You are ALL right. I made my own bed with a lifetime of bad decisions, now I have to lie in it. Perhaps if I had found this site 5 years ago I would have been pointed in the direction of an attorney that would have given me alternatives, I might have found support, I might not have felt so completely alone, defeated and beaten down. I'm sure every BS could write a novel on the if only's, could'ves, and would'ves. But I am a realist (now anyway), I did not find this site, my family did not lend help or support in either me leaving him or him getting the hell out, the attorneys I consulted did not give alternatives, just a long list of what I could not do and what I would lose. I did feel defeated, beaten down, broken, worthless, stupid, all encompassing self-loathing, hideously ugly, hopeless, and utterly useless. I, once again, stayed with the devil I knew rather than facing my fears and personal demons. It took me a good 2 years to realize that what I thought was my personal black hole of despair was nothing more than a pathetic pity party and I was taking my daughter along for the ride with me. My husbands actions are disgusting, despicable and inexcusable. He is a pig. But I was no better. 
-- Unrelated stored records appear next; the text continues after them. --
-- pv_equiv track=rewrite | github.com/stella-etoile/wordle-solver | octordle.py | singleton_candidates
-- ===== SOURCE A (Python) =====
-- def singleton_candidates(cands_list, active):
--     word_to_boards = {}
--     for i in range(len(cands_list)):
--         if not active[i]:
--             continue
--         c = cands_list[i]
--         if len(c) == 1:
--             w = c[0]
--             if w not in word_to_boards:
--                 word_to_boards[w] = []
--             word_to_boards[w].append(i)
--     items = [(w, boards) for w, boards in word_to_boards.items()]
--     items.sort(key=lambda x: (len(x[1]), x[0]), reverse=True)
--     return items
-- ===== SOURCE B (Python) =====
-- from itertools import groupby
--
--
-- def singleton_candidates(cands_list, active):
--     # flat (word, board) pairs for every active singleton candidate set
--     pairs = [(c[0], i) for i, c in enumerate(cands_list) if active[i] and len(c) == 1]
--     # sort the pairs (lexicographically: by word, then board index),
--     # then collapse equal-word runs with groupby
--     pairs.sort()
--     items = [(w, [i for _, i in grp]) for w, grp in groupby(pairs, key=lambda p: p[0])]
--     items.sort(key=lambda x: (len(x[1]), x[0]), reverse=True)
--     return items
-- ===== Notes on version B (the rewrite author's own statement) =====
-- stated objective: idiomatic
-- what changed: Replaces A's dict-insertion grouping pass with the itertools idiom: build flat (word, index) pairs, sort them (tuple-lex), collapse equal-word runs with groupby, then apply the same final sort.
import Mathlib
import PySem

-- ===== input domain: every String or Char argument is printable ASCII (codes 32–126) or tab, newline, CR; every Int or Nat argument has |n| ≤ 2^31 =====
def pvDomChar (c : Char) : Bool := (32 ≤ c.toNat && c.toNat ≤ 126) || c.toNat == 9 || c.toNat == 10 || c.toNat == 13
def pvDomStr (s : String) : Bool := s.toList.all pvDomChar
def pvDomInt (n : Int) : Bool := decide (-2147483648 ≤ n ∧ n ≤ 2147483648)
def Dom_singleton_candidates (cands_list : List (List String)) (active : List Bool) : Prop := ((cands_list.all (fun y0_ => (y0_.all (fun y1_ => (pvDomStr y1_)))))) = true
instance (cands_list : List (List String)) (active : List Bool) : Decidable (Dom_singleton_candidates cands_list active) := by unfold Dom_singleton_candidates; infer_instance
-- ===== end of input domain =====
My beautiful daughter came home from a group event with friends devastated. Her boyfriend had spent half a weekend doting on a female "friend", being flattered and flirted with in front of my daughter. He enjoyed that it made her angry! He left her sitting alone and went off for hours with the other girl. Then was angry with my daughter because she refused to go to breakfast with him and this other girl. My daughter was in tears BECAUSE HE WAS ANGRY WITH HER! She was afraid OF LOSING HIM! 
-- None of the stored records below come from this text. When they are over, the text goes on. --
-- pv_equiv track=rewrite | github.com/pterodragon/programming | C++/codeforces/Elongated_Matrix/temp.py | max_list_subsume_set
-- ===== SOURCE A (Python) =====
-- def subsumes(r1, r2):  # r1 subsumes r2
--     a, b = r1
--     c, d = r2
--     return a <= c and b >= d
--
-- def max_list_subsumes(ls1, ls2):
--     # all segs of ls1 subsumes at least 1 of ls2
--     return all(any(subsumes(r1, r2) for r2 in ls2) for r1 in ls1)
--
-- def max_list_subsume_set(ls):
--     s = []
--     for r1 in ls:
--         if any(max_list_subsumes(r2, r1) for r2 in s):
--             continue
--         s = [r2 for r2 in s if not max_list_subsumes(r1, r2)]
--         s.append(r1)
--     return s
-- ===== SOURCE B (Python) =====
-- def subsumes(r1, r2):  # r1 subsumes r2
--     a, b = r1
--     c, d = r2
--     return a <= c and b >= d
--
-- def max_list_subsumes(ls1, ls2):
--     # all segs of ls1 subsumes at least 1 of ls2
--     return all(any(subsumes(r1, r2) for r2 in ls2) for r1 in ls1)
--
-- def max_list_subsume_set(ls):
--     # No mutated frontier: one element-wise keep test against the already-seen
--     # prefix (any subsumer drops x) and the remaining suffix (only a strict
--     # dominator drops x), appended in original order.
--     res = []
--     pre = []
--     rest = list(ls)
--     while rest:
--         x = rest.pop(0)
--         if all(not max_list_subsumes(y, x) for y in pre) and \
--            all(not (max_list_subsumes(y, x) and not max_list_subsumes(x, y)) for y in rest):
--             res.append(x)
--         pre.append(x)
--     return res
-- ===== Notes on version B (the rewrite author's own statement) =====
-- stated objective: alternative
-- what changed: Replaces A's mutated frontier (skip if subsumed, then prune the frontier and append) by a per-element keep test: x is kept iff no element of the already-seen prefix subsumes it and no element of the remaining suffix strictly subsumes it, appended in original order.
import Mathlib
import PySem

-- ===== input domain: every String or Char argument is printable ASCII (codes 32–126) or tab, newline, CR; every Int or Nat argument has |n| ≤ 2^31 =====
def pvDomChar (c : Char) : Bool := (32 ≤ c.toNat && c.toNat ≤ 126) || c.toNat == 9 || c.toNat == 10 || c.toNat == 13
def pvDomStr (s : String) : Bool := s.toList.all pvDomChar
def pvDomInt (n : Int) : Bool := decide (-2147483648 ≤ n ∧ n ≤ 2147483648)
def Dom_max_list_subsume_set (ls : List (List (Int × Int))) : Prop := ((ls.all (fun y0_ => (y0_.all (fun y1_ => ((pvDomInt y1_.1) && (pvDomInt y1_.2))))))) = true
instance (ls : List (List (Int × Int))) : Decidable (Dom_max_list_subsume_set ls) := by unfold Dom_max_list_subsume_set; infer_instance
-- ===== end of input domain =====

-- B replaces A's mutated frontier by a per-element keep test against the seen prefix and remaining suffix (alternative decomposition, same result).


-- ===== PORT A =====
def subsumesB (r1 r2 : Int × Int) : Bool := decide (r1.1 ≤ r2.1) && decide (r1.2 ≥ r2.2)

def max_list_subsumes (ls1 ls2 : List (Int × Int)) : Bool :=
  ls1.all (fun r1 => ls2.any (fun r2 => subsumesB r1 r2))

def max_list_subsume_set (ls : List (List (Int × Int))) : List (List (Int × Int)) :=
  ls.foldl (fun s r1 =>
    if s.any (fun r2 => max_list_subsumes r2 r1) then s
    else (s.filter (fun r2 => !(max_list_subsumes r1 r2))) ++ [r1]) []

-- ===== PORT B =====
-- keep test of Source B: no subsumer in the seen prefix, no strict dominator in the rest
def keepB (pre : List (List (Int × Int))) (x : List (Int × Int))
    (rest : List (List (Int × Int))) : Bool :=
  pre.all (fun y => !(max_list_subsumes y x)) &&
  rest.all (fun y => !(max_list_subsumes y x && !(max_list_subsumes x y)))

-- the while loop of Source B: state (pre, res), structural recursion on rest
def selGo (pre res : List (List (Int × Int))) : List (List (Int × Int)) → List (List (Int × Int))
  | [] => res
  | x :: rest => selGo (pre ++ [x]) (res ++ (if keepB pre x rest then [x] else [])) rest

def max_list_subsume_set_alt (ls : List (List (Int × Int))) : List (List (Int × Int)) :=
  selGo [] [] ls

-- ===== PRECONDITION & SPEC =====
def Spec_max_list_subsume_set (ls : List (List (Int × Int))) (out : List (List (Int × Int))) : Prop := out = max_list_subsume_set_alt ls
instance (ls : List (List (Int × Int))) (out : List (List (Int × Int))) : Decidable (Spec_max_list_subsume_set ls out) := by unfold Spec_max_list_subsume_set; infer_instance

-- ===== CLAIM (what is proved, stated in full; the proofs are below) =====
def Claim_equal_max_list_subsume_set : Prop := ∀ (ls : List (List (Int × Int))), Dom_max_list_subsume_set ls → Spec_max_list_subsume_set ls (max_list_subsume_set ls)

-- ===== LEMMAS AND PROOFS =====

-- non-tail-recursive form of selGo, convenient for the proofs
def sel (pre : List (List (Int × Int))) : List (List (Int × Int)) → List (List (Int × Int))
  | [] => []
  | x :: rest => (if keepB pre x rest then [x] else []) ++ sel (pre ++ [x]) rest

lemma selGo_eq_sel (l pre res : List (List (Int × Int))) :
    selGo pre res l = res ++ sel pre l := by
  induction l generalizing pre res with
  | nil => simp [selGo, sel]
  | cons x rest ih => simp [selGo, sel, ih]

lemma Rm_refl (x : List (Int × Int)) : max_list_subsumes x x = true := by
  simp only [max_list_subsumes, List.all_eq_true]
  intro r hr
  exact List.any_eq_true.2 ⟨r, hr, by simp [subsumesB]⟩

lemma Rm_trans {a b c : List (Int × Int)} (h1 : max_list_subsumes a b = true)
    (h2 : max_list_subsumes b c = true) : max_list_subsumes a c = true := by
  simp only [max_list_subsumes, List.all_eq_true, List.any_eq_true] at *
  intro r hr
  obtain ⟨s, hs, hrs⟩ := h1 r hr
  obtain ⟨t, ht, hst⟩ := h2 s hs
  refine ⟨t, ht, ?_⟩
  simp only [subsumesB, Bool.and_eq_true, decide_eq_true_eq] at *
  exact ⟨le_trans hrs.1 hst.1, le_trans hst.2 hrs.2⟩

lemma keepB_append (pre : List (List (Int × Int))) (x z : List (Int × Int))
    (r : List (List (Int × Int))) :
    keepB pre x (r ++ [z]) =
      (keepB pre x r && !(max_list_subsumes z x && !(max_list_subsumes x z))) := by
  simp [keepB, List.all_append, Bool.and_assoc]

lemma sel_append (l : List (List (Int × Int))) (z : List (Int × Int)) :
    ∀ pre, sel pre (l ++ [z]) =
      (sel pre l).filter (fun y => !(max_list_subsumes z y && !(max_list_subsumes y z))) ++
      (if (pre ++ l).all (fun y => !(max_list_subsumes y z)) then [z] else []) := by
  induction l with
  | nil => intro pre; simp [sel, keepB]
  | cons a r ih =>
      intro pre
      show (if keepB pre a (r ++ [z]) then [a] else []) ++ sel (pre ++ [a]) (r ++ [z]) = _
      rw [keepB_append, ih (pre ++ [a])]
      simp only [sel, List.filter_append, List.append_assoc, List.singleton_append]
      congr 1
      by_cases hk : keepB pre a r <;> simp [hk, List.filter_singleton]

lemma sel_subset : ∀ (l pre : List (List (Int × Int))) (x : List (Int × Int)),
    x ∈ sel pre l → x ∈ l := by
  intro l
  induction l with
  | nil => intro pre x hx; simp [sel] at hx
  | cons a r ih =>
      intro pre x hx
      by_cases hk : keepB pre a r <;> simp [sel, hk] at hx
      · rcases hx with hx | hx
        · simp [hx]
        · exact List.mem_cons_of_mem _ (ih _ _ hx)
      · exact List.mem_cons_of_mem _ (ih _ _ hx)

lemma mem_sel_before : ∀ (l pre : List (List (Int × Int))) (y : List (Int × Int)),
    y ∈ sel pre l → ∀ w ∈ pre, max_list_subsumes w y = false := by
  intro l
  induction l with
  | nil => intro pre y hy; simp [sel] at hy
  | cons a r ih =>
      intro pre y hy w hw
      by_cases hk : keepB pre a r <;> simp [sel, hk] at hy
      · rcases hy with hy | hy
        · subst hy
          have := (Bool.and_eq_true .. ▸ hk).1
          simp only [List.all_eq_true, Bool.not_eq_true'] at this
          exact this w hw
        · exact ih _ _ hy w (List.mem_append_left _ hw)
      · exact ih _ _ hy w (List.mem_append_left _ hw)

lemma sel_comp : ∀ (l pre : List (List (Int × Int))) (x y : List (Int × Int)),
    x ∈ sel pre l → y ∈ sel pre l → max_list_subsumes x y = true → x = y := by
  intro l
  induction l with
  | nil => intro pre x y hx; simp [sel] at hx
  | cons a r ih =>
      intro pre x y hx hy hR
      by_cases hk : keepB pre a r <;> simp [sel, hk] at hx hy
      · rcases hx with hx | hx <;> rcases hy with hy | hy
        · rw [hx, hy]
        · subst hx
          have := mem_sel_before _ _ _ hy x (by simp)
          rw [this] at hR; exact absurd hR (by simp)
        · subst hy
          have h1 : max_list_subsumes y x = false :=
            mem_sel_before _ _ _ hx y (by simp)
          have h2 := (Bool.and_eq_true .. ▸ hk).2
          simp only [List.all_eq_true] at h2
          have h3 := h2 x (sel_subset _ _ _ hx)
          rw [hR, h1] at h3
          simp at h3
        · exact ih _ _ _ hx hy hR
      · exact ih _ _ _ hx hy hR

lemma sel_main : ∀ (ls : List (List (Int × Int))),
    max_list_subsume_set ls = sel [] ls ∧
    ∀ y ∈ ls, ∃ x ∈ sel [] ls, max_list_subsumes x y = true := by
  intro ls
  induction ls using List.reverseRecOn with
  | nil => simp [max_list_subsume_set, sel]
  | append_singleton pre z ih =>
      obtain ⟨hA, hInv⟩ := ih
      have hstep : max_list_subsume_set (pre ++ [z]) =
          (if (sel [] pre).any (fun r2 => max_list_subsumes r2 z) then sel [] pre
           else ((sel [] pre).filter (fun r2 => !(max_list_subsumes z r2))) ++ [z]) := by
        have h1 : max_list_subsume_set (pre ++ [z]) =
            (fun s r1 => if s.any (fun r2 => max_list_subsumes r2 r1) then s
             else (s.filter (fun r2 => !(max_list_subsumes r1 r2))) ++ [r1])
              (max_list_subsume_set pre) z := by
          simp [max_list_subsume_set, List.foldl_append]
        rw [h1, hA]
      have hsel := sel_append pre z []
      simp only [List.nil_append] at hsel
      by_cases h : (sel [] pre).any (fun r2 => max_list_subsumes r2 z)
      · obtain ⟨x, hxs, hxz⟩ := List.any_eq_true.1 h
        have hall : (pre.all fun y => !max_list_subsumes y z) = false := by
          apply List.all_eq_false.2
          exact ⟨x, sel_subset _ _ _ hxs, by simp [hxz]⟩
        have hfilt : (sel [] pre).filter
            (fun y => !(max_list_subsumes z y && !max_list_subsumes y z)) = sel [] pre := by
          apply List.filter_eq_self.2
          intro y hys
          by_cases hzy : max_list_subsumes z y
          · have hxy : max_list_subsumes x y = true := Rm_trans hxz hzy
            have hxey : x = y := sel_comp _ _ _ _ hxs hys hxy
            subst hxey
            simp [hzy, hxz]
          · simp [hzy]
        have hsame : sel [] (pre ++ [z]) = sel [] pre := by
          rw [hsel, hfilt]; simp [hall]
        refine ⟨by rw [hstep, if_pos h, hsame], ?_⟩
        intro y hy
        rw [hsame]
        rcases List.mem_append.1 hy with hy | hy
        · exact hInv y hy
        · simp only [List.mem_singleton] at hy
          exact ⟨x, hxs, hy ▸ hxz⟩
      · have hall : (pre.all fun y => !max_list_subsumes y z) = true := by
          apply List.all_eq_true.2
          intro y hy
          simp only [Bool.not_eq_true']
          by_contra hyz
          rw [Bool.not_eq_false] at hyz
          obtain ⟨x, hxs, hxy⟩ := hInv y hy
          have := List.any_eq_false.1 (Bool.not_eq_true _ ▸ h) x hxs
          rw [Rm_trans hxy hyz] at this
          simp at this
        have hfilt : (sel [] pre).filter
            (fun y => !(max_list_subsumes z y && !max_list_subsumes y z)) =
            (sel [] pre).filter (fun y => !(max_list_subsumes z y)) := by
          apply List.filter_congr
          intro y hys
          have hyz : max_list_subsumes y z = false := by
            have := List.all_eq_true.1 hall y (sel_subset _ _ _ hys)
            simpa using this
          simp [hyz]
        have hsame : sel [] (pre ++ [z]) =
            (sel [] pre).filter (fun y => !(max_list_subsumes z y)) ++ [z] := by
          rw [hsel, hfilt]; simp [hall]
        refine ⟨by rw [hstep, if_neg (by simp [h]), hsame], ?_⟩
        intro y hy
        rcases List.mem_append.1 hy with hy | hy
        · obtain ⟨x, hxs, hxy⟩ := hInv y hy
          by_cases hzx : max_list_subsumes z x
          · exact ⟨z, by rw [hsame]; simp, Rm_trans hzx hxy⟩
          · refine ⟨x, ?_, hxy⟩
            rw [hsame]
            exact List.mem_append_left _ (List.mem_filter.2 ⟨hxs, by simp [hzx]⟩)
        · simp only [List.mem_singleton] at hy
          subst hy
          exact ⟨y, by rw [hsame]; simp, Rm_refl y⟩

-- ===== VERDICT (by name: the statement is the Claim_ definition above) =====
theorem max_list_subsume_set_spec : Claim_equal_max_list_subsume_set := by
  intro ls _
  show max_list_subsume_set ls = max_list_subsume_set_alt ls
  rw [max_list_subsume_set_alt, selGo_eq_sel, List.nil_append]
  exact (sel_main ls).1
/-- adjacent-pair boolean chain: f holds between each pair of neighbours -/
def chainB (f : Int → Int → Bool) : List Int → Bool
  | a :: b :: rest => f a b && chainB f (b :: rest)
  | _ => true

def upB (a b : Int) : Bool := decide (1 ≤ b - a ∧ b - a ≤ 3)
def downB (a b : Int) : Bool := decide (1 ≤ a - b ∧ a - b ≤ 3)
def leB (a b : Int) : Bool := decide (a ≤ b)
def geB (a b : Int) : Bool := decide (b ≤ a)
def gapB (a b : Int) : Bool := decide (1 ≤ |b - a| ∧ |b - a| ≤ 3)

/-- A's loop re-expressed structurally on the list of values -/
def pairsA (prev : Option Int) : List Int → Bool
  | [] => true
  | [_] => true
  | a :: b :: rest =>
    let delta := b - a
    if (decide (|delta| < 1) || decide (|delta| > 3))
       || (match prev with
           | some p => decide (p ≠ 0) && decide (p * delta ≤ 0)
           | none => false) then false
    else pairsA (some delta) (b :: rest)

theorem bridgeA : ∀ (tail pre : List Int) (prev : Option Int),
    evalLoopA (pre ++ tail)
      (PySem.List.pyRange (pre.length : Int) (((pre ++ tail).length : Int) - 1)) prev
    = pairsA prev tail
  | [], pre, prev => by
    rw [pyRange_nil (by simp)]
    rfl
  | [a], pre, prev => by
    rw [pyRange_nil (by simp)]
    rfl
  | a :: b :: rest, pre, prev => by
    have hlt : (pre.length : Int) < ((pre ++ a :: b :: rest).length : Int) - 1 := by
      simp only [List.length_append, List.length_cons]
      push_cast
      omega
    rw [PySem.List.pyRange_one_cons hlt]
    have h0 : PySem.List.pyGet? (pre ++ a :: b :: rest) (pre.length : Int) = some a :=
      PySem.List.pyGet?_append_length pre _ a
    have h1 : PySem.List.pyGet? (pre ++ a :: b :: rest) ((pre.length : Int) + 1) = some b := by
      have := PySem.List.pyGet?_append_length (pre ++ [a]) rest b
      simpa [List.append_assoc] using this
    have ih := bridgeA (b :: rest) (pre ++ [a])
    have e1 : (pre ++ [a]) ++ b :: rest = pre ++ a :: b :: rest := by
      simp [List.append_assoc]
    have e2 : (((pre ++ [a]).length : Nat) : Int) = (pre.length : Int) + 1 := by
      simp
    cases prev with
    | none =>
      rw [evalLoopA]
      simp only [h1, h0, pairsA]
      by_cases hc : ((decide (|b - a| < 1) || decide (|b - a| > 3)) || false) = true
      · rw [if_pos hc, if_pos hc]
      · rw [if_neg hc, if_neg hc]
        have ih' := ih (some (b - a))
        rw [e1, e2] at ih'
        exact ih'
    | some p =>
      rw [evalLoopA]
      simp only [h1, h0, pairsA]
      by_cases hc : ((decide (|b - a| < 1) || decide (|b - a| > 3))
          || (decide (p ≠ 0) && decide (p * (b - a) ≤ 0))) = true
      · rw [if_pos hc, if_pos hc]
      · rw [if_neg hc, if_neg hc]
        have ih' := ih (some (b - a))
        rw [e1, e2] at ih'
        exact ih'

theorem A_eq_pairs (xs : List Int) : evaluate_report xs = pairsA none xs := by
  have := bridgeA xs [] none
  simpa [evaluate_report] using this

theorem chainB_eq_isChain (f : Int → Int → Bool) :
    ∀ xs : List Int, chainB f xs = true ↔ List.IsChain (fun a b => f a b = true) xs
  | [] => by simp [chainB]
  | [a] => by simp [chainB]
  | a :: b :: rest => by
    rw [chainB, Bool.and_eq_true, List.isChain_cons_cons, chainB_eq_isChain f (b :: rest)]

theorem chainB_and (f g : Int → Int → Bool) :
    ∀ xs : List Int, chainB (fun a b => f a b && g a b) xs = (chainB f xs && chainB g xs)
  | [] => by simp [chainB]
  | [a] => by simp [chainB]
  | a :: b :: rest => by
    rw [chainB, chainB, chainB, chainB_and f g (b :: rest)]
    cases f a b <;> cases g a b <;> simp

theorem chainB_congr {f g : Int → Int → Bool} (h : ∀ a b, f a b = g a b) (xs : List Int) :
    chainB f xs = chainB g xs := by
  have : f = g := funext fun a => funext fun b => h a b
  rw [this]

theorem allZip_eq_chainB (f : Int × Int → Bool) :
    ∀ xs : List Int, (xs.zip xs.tail).all f = chainB (fun a b => f (a, b)) xs
  | [] => by simp [chainB]
  | [a] => by simp [chainB]
  | a :: b :: rest => by
    show ((a, b) :: (b :: rest).zip rest).all f = _
    rw [List.all_cons, chainB]
    congr 1
    exact allZip_eq_chainB f (b :: rest)

theorem pairsA_pos : ∀ (xs : List Int) (p : Int), 0 < p →
    pairsA (some p) xs = chainB upB xs
  | [], _, _ => by simp [pairsA, chainB]
  | [a], _, _ => by simp [pairsA, chainB]
  | a :: b :: rest, p, hp => by
    rw [pairsA, chainB]
    by_cases hu : 1 ≤ b - a ∧ b - a ≤ 3
    · have habs : |b - a| = b - a := abs_of_pos (by omega)
      have hmul : (decide (p * (b - a) ≤ 0)) = false :=
        decide_eq_false (not_le.mpr (mul_pos hp (by omega)))
      have hc : ((decide (|b - a| < 1) || decide (|b - a| > 3))
          || (decide (p ≠ 0) && decide (p * (b - a) ≤ 0))) = false := by
        simp only [habs, hmul, Bool.and_false, Bool.or_false, Bool.or_eq_false_iff,
          decide_eq_false_iff_not]
        omega
      rw [if_neg (by rw [hc]; exact Bool.false_ne_true)]
      rw [pairsA_pos (b :: rest) (b - a) (by omega)]
      have hub : upB a b = true := by simp only [upB, decide_eq_true_eq]; omega
      rw [hub, Bool.true_and]
    · have hub : upB a b = false := by
        simp only [upB, decide_eq_false_iff_not]; omega
      rw [hub, Bool.false_and]
      have hc : ((decide (|b - a| < 1) || decide (|b - a| > 3))
          || (decide (p ≠ 0) && decide (p * (b - a) ≤ 0))) = true := by
        rcases abs_cases (b - a) with ⟨h1, h2⟩ | ⟨h1, h2⟩
        · simp only [h1, Bool.or_eq_true, Bool.and_eq_true, decide_eq_true_eq]
          exact Or.inl (by omega)
        · have hm : p * (b - a) ≤ 0 := le_of_lt (mul_neg_of_pos_of_neg hp h2)
          simp only [Bool.or_eq_true, Bool.and_eq_true, decide_eq_true_eq]
          exact Or.inr ⟨by omega, hm⟩
      rw [if_pos hc]

theorem pairsA_neg : ∀ (xs : List Int) (p : Int), p < 0 →
    pairsA (some p) xs = chainB downB xs
  | [], _, _ => by simp [pairsA, chainB]
  | [a], _, _ => by simp [pairsA, chainB]
  | a :: b :: rest, p, hp => by
    rw [pairsA, chainB]
    by_cases hd : 1 ≤ a - b ∧ a - b ≤ 3
    · have habs : |b - a| = -(b - a) := abs_of_neg (by omega)
      have hmul : (decide (p * (b - a) ≤ 0)) = false :=
        decide_eq_false (not_le.mpr (mul_pos_of_neg_of_neg hp (by omega)))
      have hc : ((decide (|b - a| < 1) || decide (|b - a| > 3))
          || (decide (p ≠ 0) && decide (p * (b - a) ≤ 0))) = false := by
        simp only [habs, hmul, Bool.and_false, Bool.or_false, Bool.or_eq_false_iff,
          decide_eq_false_iff_not]
        omega
      rw [if_neg (by rw [hc]; exact Bool.false_ne_true)]
      rw [pairsA_neg (b :: rest) (b - a) (by omega)]
      have hdb : downB a b = true := by simp only [downB, decide_eq_true_eq]; omega
      rw [hdb, Bool.true_and]
    · have hdb : downB a b = false := by
        simp only [downB, decide_eq_false_iff_not]; omega
      rw [hdb, Bool.false_and]
      have hc : ((decide (|b - a| < 1) || decide (|b - a| > 3))
          || (decide (p ≠ 0) && decide (p * (b - a) ≤ 0))) = true := by
        rcases abs_cases (b - a) with ⟨h1, h2⟩ | ⟨h1, h2⟩
        · by_cases hz : b - a = 0
          · simp only [h1, Bool.or_eq_true, decide_eq_true_eq]
            exact Or.inl (Or.inl (by omega))
          · have hm : p * (b - a) ≤ 0 := le_of_lt (mul_neg_of_neg_of_pos hp (by omega))
            simp only [Bool.or_eq_true, Bool.and_eq_true, decide_eq_true_eq]
            exact Or.inr ⟨by omega, hm⟩
        · simp only [h1, Bool.or_eq_true, Bool.and_eq_true, decide_eq_true_eq]
          exact Or.inl (by omega)
      rw [if_pos hc]
-- pv_equiv track=rewrite | github.com/alunix/sapl | sapl/legacy/migracao_dados.py | get_reapontamento_de_autores_repetidos
-- ===== SOURCE A (Python) =====
-- from itertools import groupby
--
-- def get_reapontamento_de_autores_repetidos(autores):
--     """ Dada uma lista ordenada de pares (cod_zzz, cod_autor) retorna:
--
--     * a lista de grupos de cod_autor'es repetidos
--       (quando há mais de um cod_autor para um mesmo cod_zzz)
--
--     * a lista de cod_autor'es a serem apagados (todos além do 1o de cada grupo)
--     """
--     grupos_de_repetidos = [
--         [cod_autor for _, cod_autor in grupo]
--         for cod_zzz, grupo in groupby(autores, lambda r: r[0])]
--     # mantém apenas os grupos com mais de um autor por cod_zzz
--     grupos_de_repetidos = [g for g in grupos_de_repetidos if len(g) > 1]
--     # aponta cada autor de cada grupo de repetidos para o 1o do seu grupo
--     reapontamento = {autor: grupo[0]
--                      for grupo in grupos_de_repetidos
--                      for autor in grupo}
--     # apagaremos todos menos o primeiro
--     apagar = [k for k, v in reapontamento.items() if k != v]
--     return reapontamento, apagar
-- ===== SOURCE B (Python) =====
-- def get_reapontamento_de_autores_repetidos(autores):
--     """Neighbor-flag formulation: no grouping at all. For each position compute
--     whether its key equals the previous/next key (adjacent-pair comparisons),
--     carry the current run-leader in a scan, and insert into the dict exactly the
--     positions that have an equal-keyed neighbor."""
--     pares = list(zip(autores, autores[1:]))
--     same_prev = ([False] + [p[0] == q[0] for p, q in pares]) if autores else []
--     same_next = ([p[0] == q[0] for p, q in pares] + [False]) if autores else []
--     firsts = []
--     prev = None
--     for (_, autor), sp in zip(autores, same_prev):
--         if not sp:
--             prev = autor
--         firsts.append(prev)
--     reapontamento = {}
--     for ((_, autor), first), (sp, sn) in zip(zip(autores, firsts), zip(same_prev, same_next)):
--         if sp or sn:
--             reapontamento[autor] = first
--     apagar = [k for k, v in reapontamento.items() if k != v]
--     return reapontamento, apagar
-- ===== Notes on version B (the rewrite author's own statement) =====
-- stated objective: alternative
-- what changed: Replaces groupby grouping + length filter + dict comprehension by a group-free neighbor-flag formulation: adjacent-pair key comparisons mark positions with an equal-keyed neighbor, a scan carries the run-leader, and exactly the marked positions are inserted.
import Mathlib
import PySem

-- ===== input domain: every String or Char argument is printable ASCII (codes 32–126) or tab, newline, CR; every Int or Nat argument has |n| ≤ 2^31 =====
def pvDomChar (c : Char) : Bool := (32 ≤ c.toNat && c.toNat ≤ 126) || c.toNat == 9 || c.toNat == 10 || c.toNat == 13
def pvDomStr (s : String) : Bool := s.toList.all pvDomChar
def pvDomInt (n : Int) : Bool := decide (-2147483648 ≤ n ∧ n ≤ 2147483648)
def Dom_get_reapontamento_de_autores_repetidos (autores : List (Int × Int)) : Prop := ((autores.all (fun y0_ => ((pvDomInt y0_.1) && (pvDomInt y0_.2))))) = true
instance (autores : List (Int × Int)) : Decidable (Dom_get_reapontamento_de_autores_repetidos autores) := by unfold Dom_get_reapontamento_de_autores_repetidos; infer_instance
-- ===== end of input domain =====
I did that to her, I taught her that it was ok to be treated like that. I taught her to be the BS. I taught her to cling to the IMAGE she loved instead of loving herself. She learned from ME that her self worth should be derived from others rather than coming from within. She had learned her lessons well at my knee just as I did. I thought I had put her first, told her in actions and deeds how precious, beautiful (inside and out), and amazing she is. I showed her the affection, gave the hugs, kisses and smiles I had been denied. Stood tall smiling from ear to ear with every one of her accomplishments instead of telling her it could have been done better. She has never doubted how much I love her or that I would die (or inflict on someone else) a bloody, painful death for her without hesitation. How many people on this site have thought they were doing right by their children staying in a toxic, destructive marriage? We all think we keep the WS's actions a secret and our pain hidden but in reality we teach our children through our own actions/inactions NOT our words. They see and feel our pain and inadequacies even when they don't understand where it comes from. And they learn.

I am not asking for pity, I have wasted more than enough of my life and hers on feeling sorry for myself. I am well aware that I have put myself in a crappy position. It is unlikely that my WH will file for divorce as that is not in line with the carefully cultivated image he has created of himself, but he could and I would be screwed if he did. I am also not a masochist. I do not want to torture myself by listening to recordings of my husband and the ***** of the day grunting and moaning like the pigs they are. As I said before, I am a realist. I KNOW I could ask him for the truth until the end of time but will still get the same "that's my story and I'm sticking to it" crap. I also have no intent to "use evidence against him". He knows that I know, the only impact it would likely have on the mother ******* sociopath is allowing him to relive and enjoy it all over again. The ONLY reason I would play back or allow him to view any "evidence" gathered would be if I opt to co-exist with him. By co-existing I do not mean reconciling, I mean living in the same household. I do not want him to misinterpret that as capitulation and denying what he is any longer. He has been engaging in sex with OW for years. I don't have any way of knowing if any relationship lasted longer than it took to get his rocks off and push her out of the car. I do know he is not legally bound to pay child support to anyone, but I do not know if there are any verbal agreements with women claiming he is their baby Daddy. I do not know more than 2 names of the women he has been with. I do know that I interviewed and hired the niece of one of those 2 (before I knew her name), and that the OW was in the process of applying for a job with me. I do not know who in our lives has facilitated his extra marital activities. 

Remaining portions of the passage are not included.